Exercise objective: Work out the count of lines in the material where the string "generalizing" shows up, and reply with it alone.
▼
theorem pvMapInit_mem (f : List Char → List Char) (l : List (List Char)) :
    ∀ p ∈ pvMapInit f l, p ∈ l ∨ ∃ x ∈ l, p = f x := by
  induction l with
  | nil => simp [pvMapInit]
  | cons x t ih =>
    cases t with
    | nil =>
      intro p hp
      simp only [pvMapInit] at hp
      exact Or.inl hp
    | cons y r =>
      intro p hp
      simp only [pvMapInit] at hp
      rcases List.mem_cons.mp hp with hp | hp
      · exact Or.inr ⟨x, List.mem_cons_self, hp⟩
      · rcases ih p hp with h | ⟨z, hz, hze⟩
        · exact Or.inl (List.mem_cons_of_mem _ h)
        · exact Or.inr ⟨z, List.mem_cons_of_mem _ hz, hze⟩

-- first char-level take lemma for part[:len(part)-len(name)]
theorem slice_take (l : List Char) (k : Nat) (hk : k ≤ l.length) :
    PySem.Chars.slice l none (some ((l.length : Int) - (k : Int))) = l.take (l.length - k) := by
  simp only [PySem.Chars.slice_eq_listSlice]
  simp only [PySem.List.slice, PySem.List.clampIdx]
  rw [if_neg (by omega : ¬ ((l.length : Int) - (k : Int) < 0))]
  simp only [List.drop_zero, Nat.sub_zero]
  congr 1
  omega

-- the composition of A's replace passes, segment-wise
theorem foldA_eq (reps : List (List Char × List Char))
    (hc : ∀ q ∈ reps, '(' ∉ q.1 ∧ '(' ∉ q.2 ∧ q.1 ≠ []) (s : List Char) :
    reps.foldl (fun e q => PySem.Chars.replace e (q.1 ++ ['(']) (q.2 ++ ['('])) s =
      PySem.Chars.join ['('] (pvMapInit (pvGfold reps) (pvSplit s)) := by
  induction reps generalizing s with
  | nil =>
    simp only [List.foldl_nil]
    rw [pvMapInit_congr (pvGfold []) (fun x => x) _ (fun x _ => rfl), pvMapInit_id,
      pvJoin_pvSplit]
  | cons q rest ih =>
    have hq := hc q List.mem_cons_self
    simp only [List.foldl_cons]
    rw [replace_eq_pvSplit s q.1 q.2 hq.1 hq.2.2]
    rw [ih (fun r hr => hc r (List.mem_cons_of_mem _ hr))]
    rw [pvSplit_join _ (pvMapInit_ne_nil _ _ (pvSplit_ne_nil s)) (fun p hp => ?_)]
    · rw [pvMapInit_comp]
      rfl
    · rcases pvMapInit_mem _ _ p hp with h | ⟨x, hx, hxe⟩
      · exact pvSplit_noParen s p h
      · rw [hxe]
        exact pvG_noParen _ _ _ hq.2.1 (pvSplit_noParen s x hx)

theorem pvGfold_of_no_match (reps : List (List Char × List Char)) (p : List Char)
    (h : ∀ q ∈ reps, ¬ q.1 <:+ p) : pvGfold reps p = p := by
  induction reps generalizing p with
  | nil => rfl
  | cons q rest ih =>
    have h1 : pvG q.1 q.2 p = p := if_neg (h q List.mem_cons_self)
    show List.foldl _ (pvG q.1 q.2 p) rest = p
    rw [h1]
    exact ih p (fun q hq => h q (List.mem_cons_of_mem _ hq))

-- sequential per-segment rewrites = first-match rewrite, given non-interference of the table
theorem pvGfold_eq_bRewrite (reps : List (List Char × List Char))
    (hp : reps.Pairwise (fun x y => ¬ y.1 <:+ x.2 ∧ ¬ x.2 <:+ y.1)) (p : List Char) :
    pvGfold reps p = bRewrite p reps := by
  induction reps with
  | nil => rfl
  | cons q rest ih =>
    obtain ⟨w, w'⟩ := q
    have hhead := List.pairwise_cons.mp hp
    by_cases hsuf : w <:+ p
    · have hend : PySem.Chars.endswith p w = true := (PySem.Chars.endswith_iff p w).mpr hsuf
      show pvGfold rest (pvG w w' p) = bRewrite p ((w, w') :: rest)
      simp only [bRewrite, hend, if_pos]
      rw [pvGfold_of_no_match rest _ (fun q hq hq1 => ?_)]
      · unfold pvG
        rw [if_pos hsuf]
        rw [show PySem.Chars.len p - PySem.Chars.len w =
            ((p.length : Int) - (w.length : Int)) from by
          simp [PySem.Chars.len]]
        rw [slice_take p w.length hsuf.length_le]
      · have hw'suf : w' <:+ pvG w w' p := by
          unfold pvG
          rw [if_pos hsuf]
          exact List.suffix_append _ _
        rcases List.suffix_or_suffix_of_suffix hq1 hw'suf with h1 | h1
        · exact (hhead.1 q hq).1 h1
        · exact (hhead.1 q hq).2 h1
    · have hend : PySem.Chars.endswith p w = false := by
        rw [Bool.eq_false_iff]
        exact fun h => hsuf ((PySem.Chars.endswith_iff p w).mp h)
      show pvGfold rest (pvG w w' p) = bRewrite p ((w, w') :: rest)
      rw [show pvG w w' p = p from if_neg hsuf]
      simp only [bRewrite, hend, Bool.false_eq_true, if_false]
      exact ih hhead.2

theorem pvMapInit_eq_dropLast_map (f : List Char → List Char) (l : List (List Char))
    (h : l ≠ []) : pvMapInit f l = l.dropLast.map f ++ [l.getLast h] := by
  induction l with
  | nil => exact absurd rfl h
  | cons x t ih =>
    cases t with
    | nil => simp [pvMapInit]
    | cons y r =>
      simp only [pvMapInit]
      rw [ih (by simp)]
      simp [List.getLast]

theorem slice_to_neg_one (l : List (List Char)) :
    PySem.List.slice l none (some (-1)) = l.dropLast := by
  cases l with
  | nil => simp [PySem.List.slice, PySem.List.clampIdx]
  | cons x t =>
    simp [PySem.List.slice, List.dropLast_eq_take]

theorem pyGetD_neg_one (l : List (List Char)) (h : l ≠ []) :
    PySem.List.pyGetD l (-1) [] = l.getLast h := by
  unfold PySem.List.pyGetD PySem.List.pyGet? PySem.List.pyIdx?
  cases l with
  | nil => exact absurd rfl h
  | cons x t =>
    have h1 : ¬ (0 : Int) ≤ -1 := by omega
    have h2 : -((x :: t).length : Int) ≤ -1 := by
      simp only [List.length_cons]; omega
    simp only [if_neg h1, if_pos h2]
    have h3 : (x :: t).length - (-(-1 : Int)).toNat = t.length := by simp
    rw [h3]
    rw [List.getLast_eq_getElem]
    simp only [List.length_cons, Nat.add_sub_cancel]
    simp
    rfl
▲
Output: 2